CN107219110A - Suitable for the MALDI TOF microculture liquid processing methods detected and rapid identification method - Google Patents

Abstract

The invention relates to a microbial culture liquid treatment method and a rapid identification method suitable for MALDI-TOF detection. The specific steps are: adding glacial acetic acid to the blood culture positive bacteria suspension to lyse red blood cells, centrifuging to remove the supernatant, and adding a volume fraction of 10% to the precipitate The glacial acetic acid solution cracks red blood cells, centrifuges again after mixing, removes the supernatant, and the precipitate is the analyte, the processing steps are simple, and the reagent cost is low; the invention also discloses a rapid identification method for microorganisms in blood culture positive bottles, which is time-consuming Short, can give reliable clinical identification results in a short time, can better guide the use of clinical antibiotics, and reduce the abuse of antibiotics.

Description

Microbial culture solution treatment method and rapid identification suitable for MALDI-TOF detection method

technical field

The invention belongs to the field of microorganism detection, relates to a method for treating microorganism culture liquid suitable for MALDI-TOF detection, and also relates to a rapid identification method for microorganisms in positive blood culture bottles.

Background technique

Bloodstream infection is a serious systemic infectious disease. The microorganisms in the hospital are transient, indirect or persistent in the circulating blood, causing damage to all organs of the body, especially heart valves and joints. In severe cases, it can lead to Shock, multiple organ failure, disseminated intravascular coagulation, and even death. Blood cultures are currently the gold standard for diagnosing bloodstream infections. Blood culture is to inoculate freshly isolated blood specimens into one or more culture bottles or culture tubes, and make bacteria or fungi with high nutritional requirements grow and reproduce under certain conditions such as temperature and humidity, and then identify them. An artificial culture method to identify pathogenic microorganisms. It can be used to discover and identify microorganisms that can be cultured and isolated, such as Enterobacteriaceae, Staphylococcus, Candida, etc. How to quickly detect pathogenic microorganisms in the blood of patients with bloodstream infection has important clinical significance for the diagnosis, treatment and prognosis of infectious diseases.

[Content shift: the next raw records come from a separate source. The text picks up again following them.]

-- pv_equiv track=rewrite | github.com/srwei/Personal | CS Class Relevant Projects/srwei-cs25020-spr-18/SFProblem/Part 1/sfproblem.py | get_column_length
-- ===== SOURCE A (Python) =====
-- def get_column_length(word_split):
-- 	max_col = []
-- 	for stem in word_split:
-- 		for i, sub in enumerate(stem):
-- 			if i+1 > len(max_col):
-- 				max_col.append(len(sub))
-- 			else:
-- 				if len(sub) > max_col[i]:
-- 					max_col[i] = len(sub)
-- 	max_col[0]+=1
-- 	return max_col
-- ===== SOURCE B (Python) =====
-- def get_column_length(word_split):
--     ncols = max(len(row) for row in word_split)
--     max_col = [max(len(row[i]) for row in word_split if i < len(row))
--                for i in range(ncols)]
--     max_col[0] += 1
--     return max_col
-- ===== Notes on version B (the rewrite author's own statement) =====
-- stated objective: idiomatic
-- what changed: Replaces A's row-major incremental grow-and-update of max_col with a column-major pass: compute the number of columns, then take the max string length of each column directly via a comprehension.
import Mathlib
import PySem

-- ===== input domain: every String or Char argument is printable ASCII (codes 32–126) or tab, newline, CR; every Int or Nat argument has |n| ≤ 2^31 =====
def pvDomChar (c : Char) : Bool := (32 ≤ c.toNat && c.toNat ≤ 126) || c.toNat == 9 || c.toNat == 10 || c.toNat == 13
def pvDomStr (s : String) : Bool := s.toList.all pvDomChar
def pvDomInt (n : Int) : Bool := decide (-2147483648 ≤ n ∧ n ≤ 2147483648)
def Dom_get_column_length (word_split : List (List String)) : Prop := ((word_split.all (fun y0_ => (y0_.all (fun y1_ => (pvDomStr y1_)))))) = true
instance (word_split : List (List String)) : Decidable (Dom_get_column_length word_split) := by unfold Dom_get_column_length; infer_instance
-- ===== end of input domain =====

-- B replaces A's row-major incremental update of max_col by a column-major pass over the columns (idiomatic, same results).

-- ===== PORT A =====
-- one step of the inner 'for i, sub in enumerate(stem)' loop
def aInner (mc : List Int) (p : Int × String) : List Int :=
  if p.1 + 1 > (mc.length : Int) then mc ++ [PySem.Str.len p.2]
  else if PySem.Str.len p.2 > PySem.List.pyGetD mc p.1 0 then
    mc.set p.1.toNat (PySem.Str.len p.2)
  else mc

-- body of the outer 'for stem in word_split' loop
def aRow (mc : List Int) (stem : List String) : List Int :=
  (PySem.List.enumerate stem 0).foldl aInner mc

def get_column_length (word_split : List (List String)) : List Int :=
  match word_split.foldl aRow [] with
  | [] => []                    -- Python raises IndexError on max_col[0] += 1 here; excluded by Pre_
  | h :: t => (h + 1) :: t      -- max_col[0] += 1

-- ===== PORT B =====
-- one column's max: max(len(row[i]) for row in word_split if i < len(row))
def bCol (word_split : List (List String)) (i : Int) : Int :=
  (PySem.List.max?
      ((word_split.filter (fun r => i < (r.length : Int))).map
        (fun r => PySem.Str.len (PySem.List.pyGetD r i "")))
      (fun x => x)).getD 0      -- the list is nonempty whenever 0 ≤ i < ncols, so the default is never taken

def get_column_length_alt (word_split : List (List String)) : List Int :=
  match PySem.List.max? (word_split.map (fun r => (r.length : Int))) (fun x => x) with
  | none => []                  -- Python: max() raises ValueError on empty word_split; excluded by Pre_
  | some ncols =>
    match (PySem.List.pyRange 0 ncols 1).map (bCol word_split) with
    | [] => []                  -- Python raises IndexError on max_col[0] += 1 here; excluded by Pre_
    | h :: t => (h + 1) :: t    -- max_col[0] += 1

-- ===== PRECONDITION & SPEC =====
-- Pre_ excludes exactly the inputs on which the Python A raises IndexError (every row empty, incl. the empty list).
def Pre_get_column_length (word_split : List (List String)) : Prop :=
  (word_split.any (fun r => !r.isEmpty)) = true
instance (word_split : List (List String)) : Decidable (Pre_get_column_length word_split) := by unfold Pre_get_column_length; infer_instance
def pvWitness_get_column_length : List (List String) := [["ab", "c"], ["defg"]]

def Spec_get_column_length (word_split : List (List String)) (out : List Int) : Prop := out = get_column_length_alt word_split
instance (word_split : List (List String)) (out : List Int) : Decidable (Spec_get_column_length word_split out) := by unfold Spec_get_column_length; infer_instance

-- ===== CLAIM (what is proved, stated in full; the proofs are below) =====
def Claim_equal_get_column_length : Prop := ∀ (word_split : List (List String)), Dom_get_column_length word_split → Pre_get_column_length word_split → Spec_get_column_length word_split (get_column_length word_split)

-- ===== LEMMAS AND PROOFS =====

-- pointwise merge of a row into the running column maxima (the semantic content of aRow)
def mergeRow : List Int → List String → List Int
  | mc, [] => mc
  | [], s :: rest => PySem.Str.len s :: mergeRow [] rest
  | m :: mc, s :: rest => max m (PySem.Str.len s) :: mergeRow mc rest

-- option-level max
def omax : Option Int → Option Int → Option Int
  | none, b => b
  | some a, none => some a
  | some a, some b => some (max a b)

-- the column maxima, recursively over the rows
def colMax : List (List String) → Nat → Option Int
  | [], _ => none
  | r :: ws, i => omax (r[i]?.map PySem.Str.len) (colMax ws i)

theorem take_app_cons {a : Type} (A B : List a) (v : a) :
    List.take (A.length + 1) (A ++ v :: B) = A ++ [v] := by
  simp [List.take_append]

theorem drop_app_cons {a : Type} (A B : List a) (v : a) :
    List.drop (A.length + 1) (A ++ v :: B) = B := by
  simp [List.drop_append]

theorem aRow_eq_mergeRow_aux (row : List String) :
    ∀ (mc : List Int) (k : Nat), k ≤ mc.length →
    (PySem.List.enumerate row (k : Int)).foldl aInner mc
      = mc.take k ++ mergeRow (mc.drop k) row := by
  induction row with
  | nil =>
    intro mc k hk
    simp [PySem.List.enumerate, mergeRow, List.take_append_drop]
  | cons s rest ih =>
    intro mc k hk
    rw [PySem.List.enumerate_cons]
    rcases Nat.lt_or_ge k mc.length with hlt | hge
    · -- in-range: the element is updated in place (to the max)
      have hcond : ¬ ((k : Int) + 1 > (mc.length : Int)) := by
        simp only [not_lt]; omega
      have hget : PySem.List.pyGetD mc (k : Int) 0 = mc[k] := by
        rw [PySem.List.pyGetD_natCast, List.getD_eq_getElem _ _ hlt]
      have hstep : aInner mc ((k : Int), s) = mc.set k (max mc[k] (PySem.Str.len s)) := by
        simp only [aInner, hcond, if_false, hget, Int.toNat_natCast]
        split_ifs with h2
        · rw [max_eq_right (le_of_lt h2)]
        · rw [max_eq_left (not_lt.mp h2), List.set_getElem_self]
      have hset : mc.set k (max mc[k] (PySem.Str.len s))
          = mc.take k ++ max mc[k] (PySem.Str.len s) :: mc.drop (k + 1) :=
        List.set_eq_take_cons_drop _ hlt
      have hk' : k + 1 ≤ (mc.set k (max mc[k] (PySem.Str.len s))).length := by
        simp; omega
      have hrec := ih (mc.set k (max mc[k] (PySem.Str.len s))) (k + 1) hk'
      rw [List.foldl_cons, hstep]
      push_cast at hrec
      rw [hrec, hset]
      have hlenA : (mc.take k).length = k := by simp [Nat.min_eq_left (le_of_lt hlt)]
      have htk := take_app_cons (mc.take k) (mc.drop (k+1)) (max mc[k] (PySem.Str.len s))
      have hdr := drop_app_cons (mc.take k) (mc.drop (k+1)) (max mc[k] (PySem.Str.len s))
      rw [hlenA] at htk hdr
      rw [htk, hdr, List.drop_eq_getElem_cons hlt]
      simp [mergeRow]
    · -- k = len(max_col): append a new column
      have hk0 : k = mc.length := le_antisymm hk hge
      have hcond : ((k : Int) + 1 > (mc.length : Int)) := by omega
      have hstep : aInner mc ((k : Int), s) = mc ++ [PySem.Str.len s] := by
        simp [aInner, hcond]
      have hk' : k + 1 ≤ (mc ++ [PySem.Str.len s]).length := by simp; omega
      have hrec := ih (mc ++ [PySem.Str.len s]) (k + 1) hk'
      rw [List.foldl_cons, hstep]
      push_cast at hrec
      rw [hrec]
      subst hk0
      have h1 : List.take (mc.length + 1) (mc ++ [PySem.Str.len s]) = mc ++ [PySem.Str.len s] :=
        List.take_of_length_le (by simp)
      have h2 : List.drop (mc.length + 1) (mc ++ [PySem.Str.len s]) = [] :=
        List.drop_eq_nil_iff.mpr (by simp)
      rw [h1, h2, List.take_length, List.drop_length]
      simp [mergeRow]

theorem aRow_eq_mergeRow (mc : List Int) (row : List String) :
    aRow mc row = mergeRow mc row := by
  have h := aRow_eq_mergeRow_aux row mc 0 (Nat.zero_le _)
  simpa [aRow] using h

theorem getElem?_mergeRow (mc : List Int) (row : List String) (i : Nat) :
    (mergeRow mc row)[i]? = omax mc[i]? (row[i]?.map PySem.Str.len) := by
  induction mc, row using mergeRow.induct generalizing i with
  | case1 mc =>
    cases h : mc[i]? <;> simp [mergeRow, omax, h]
  | case2 s rest ih =>
    cases i with
    | zero => simp [mergeRow, omax]
    | succ j => simpa [mergeRow, omax] using ih j
  | case3 m mc s rest ih =>
    cases i with
    | zero => simp [mergeRow, omax]
    | succ j => simpa [mergeRow] using ih j

theorem omax_assoc (a b c : Option Int) : omax (omax a b) c = omax a (omax b c) := by
  cases a <;> cases b <;> cases c <;> simp [omax, max_assoc]

theorem getElem?_foldl_mergeRow (ws : List (List String)) :
    ∀ (mc : List Int) (i : Nat),
    (ws.foldl mergeRow mc)[i]? = omax mc[i]? (colMax ws i) := by
  induction ws with
  | nil => intro mc i; cases h : mc[i]? <;> simp [colMax, omax, h]
  | cons r ws ih =>
    intro mc i
    rw [List.foldl_cons, ih, getElem?_mergeRow, omax_assoc, colMax]

theorem getElem?_core (ws : List (List String)) (i : Nat) :
    (ws.foldl aRow [])[i]? = colMax ws i := by
  have haa : aRow = mergeRow := funext fun mc => funext fun r => aRow_eq_mergeRow mc r
  rw [haa, getElem?_foldl_mergeRow]
  simp [omax]

theorem foldl_max_pull (x : Int) : ∀ (t : List Int) (y : Int),
    t.foldl max (max x y) = max x (t.foldl max y) := by
  intro t
  induction t with
  | nil => intro y; rfl
  | cons z t ih =>
    intro y
    rw [List.foldl_cons, List.foldl_cons, max_assoc, ih]

-- PySem.List.max? with identity key, recursively
theorem max?_id_rec (x : Int) (l : List Int) :
    PySem.List.max? (x :: l) (fun y => y) = omax (some x) (PySem.List.max? l (fun y => y)) := by
  cases l with
  | nil =>
    rw [(PySem.List.max?_eq_none_iff ([] : List Int) (fun y => y)).mpr rfl]
    simp [PySem.List.max?_id_cons, omax]
  | cons y t =>
    rw [PySem.List.max?_id_cons, PySem.List.max?_id_cons]
    simp only [List.foldl_cons, omax]
    rw [foldl_max_pull]

-- B's column function computes colMax (as a total value) at in-range, nonnegative columns
theorem bCol_eq_colMax (ws : List (List String)) (i : Nat) :
    (PySem.List.max?
      ((ws.filter (fun r => (i : Int) < (r.length : Int))).map
        (fun r => PySem.Str.len (PySem.List.pyGetD r (i : Int) "")))
      (fun x => x)) = colMax ws i := by
  induction ws with
  | nil => exact (PySem.List.max?_eq_none_iff _ _).mpr rfl
  | cons r ws ih =>
    by_cases h : (i : Int) < (r.length : Int)
    · have hi : i < r.length := by exact_mod_cast h
      rw [List.filter_cons_of_pos (by simpa using h), List.map_cons, max?_id_rec, ih]
      have hget : PySem.List.pyGetD r (i : Int) "" = r[i] := by
        rw [PySem.List.pyGetD_natCast, List.getD_eq_getElem _ _ hi]
      rw [colMax, hget, List.getElem?_eq_getElem hi]
      rfl
    · have hi : ¬ i < r.length := by exact_mod_cast h
      rw [List.filter_cons_of_neg (by simpa using h), ih, colMax,
        List.getElem?_eq_none_iff.mpr (by omega)]
      rfl

theorem colMax_eq_none (ws : List (List String)) (i : Nat)
    (h : ∀ r ∈ ws, r.length ≤ i) : colMax ws i = none := by
  induction ws with
  | nil => rfl
  | cons r ws ih =>
    have hr : r.length ≤ i := h r (by simp)
    have : r[i]? = none := by
      rw [List.getElem?_eq_none_iff]; exact hr
    simp [colMax, this, omax, ih (fun r hr => h r (by simp [hr]))]

theorem colMax_isSome (ws : List (List String)) (i : Nat)
    (h : ∃ r ∈ ws, i < r.length) : (colMax ws i).isSome := by
  obtain ⟨r, hr, hi⟩ := h
  induction ws with
  | nil => simp at hr
  | cons q ws ih =>
    rcases List.mem_cons.mp hr with h1 | h1
    · subst h1
      have : r[i]?.isSome := by simp [List.getElem?_eq_getElem hi]
      cases hq : r[i]? with
      | none => simp [hq] at this
      | some v => cases hw : colMax ws i <;> simp [colMax, hq, hw, omax]
    · cases hq : q[i]? with
      | none => simpa [colMax, hq, omax] using ih h1
      | some v => cases hw : colMax ws i <;> simp [colMax, hq, hw, omax]

-- ===== VERDICT (by name: the statement is the Claim_ definition above) =====
theorem get_column_length_spec : Claim_equal_get_column_length := by
  intro ws _hdom hpre
  unfold Spec_get_column_length
  cases hmax : PySem.List.max? (ws.map (fun r => (r.length : Int))) (fun x => x) with
  | none =>
    exfalso
    have hnil : ws = [] := by
      simpa using (PySem.List.max?_eq_none_iff (ws.map (fun r => (r.length : Int))) (fun x => x)).mp hmax
    rw [hnil] at hpre
    simp [Pre_get_column_length] at hpre
  | some n =>
    obtain ⟨r0, hr0, hlen0⟩ := List.mem_map.mp (PySem.List.max?_mem hmax)
    have hub : ∀ r ∈ ws, (r.length : Int) ≤ n := by
      intro r hr
      exact PySem.List.max?_isMax hmax _ (List.mem_map_of_mem hr)
    have hn0 : 0 ≤ n := by rw [← hlen0]; exact Int.natCast_nonneg _
    have hlist : ws.foldl aRow [] = (PySem.List.pyRange 0 n 1).map (bCol ws) := by
      have hnn : n = ((n.toNat : Nat) : Int) := (Int.toNat_of_nonneg hn0).symm
      apply List.ext_getElem?
      intro i
      rw [getElem?_core]
      by_cases hi : i < n.toNat
      · rw [hnn, PySem.List.getElem?_map_pyRange_zero _ _ _ hi]
        have hir0 : i < r0.length := by omega
        have hsome : (colMax ws i).isSome := colMax_isSome ws i ⟨r0, hr0, hir0⟩
        have hb : bCol ws (i : Int) = (colMax ws i).getD 0 := by
          unfold bCol; rw [bCol_eq_colMax]
        rw [hb]
        cases hcm : colMax ws i with
        | none => rw [hcm] at hsome; simp at hsome
        | some v => rfl
      · have h1 : ((PySem.List.pyRange 0 n 1).map (bCol ws))[i]? = none := by
          rw [List.getElem?_eq_none_iff]
          simp [PySem.List.length_pyRange_one]
          omega
        rw [h1]
        apply colMax_eq_none
        intro r hr
        have := hub r hr
        omega
    simp only [get_column_length, get_column_length_alt, hmax, hlist]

Most hospitals above the second level in my country have used automatic blood culture systems, mainly including Bact_Alert 3D from Mérieux in France, Bactec FX from BD in the United States, and VersaTREK from Thermo Fisher in the United States, which are used to inoculate the culture containers of blood samples Collectively referred to as blood culture bottles, blood culture bottles that have been inoculated with blood can be automatically monitored by the incubator for the growth of microorganisms in them. For blood culture bottles with microbial growth, the instrument will automatically report positive, and then the staff will process the positive bottles. The traditional process of identification of microorganisms in positive blood culture bottles is as follows: After the blood culture instrument reports positive, turn the clock to fit the plate, culture until visible colonies grow, and then identify them. According to the different types of microorganisms in the process, the cultivation time is quite different. For example, obvious colonies can be seen in 18 to 24 hours for Enterobacteriaceae, while for some anaerobic bacteria, it takes two to three days or even longer. For patients with bloodstream infections Time is life, so rapid identification of microorganisms in positive blood culture bottles is very important clinically.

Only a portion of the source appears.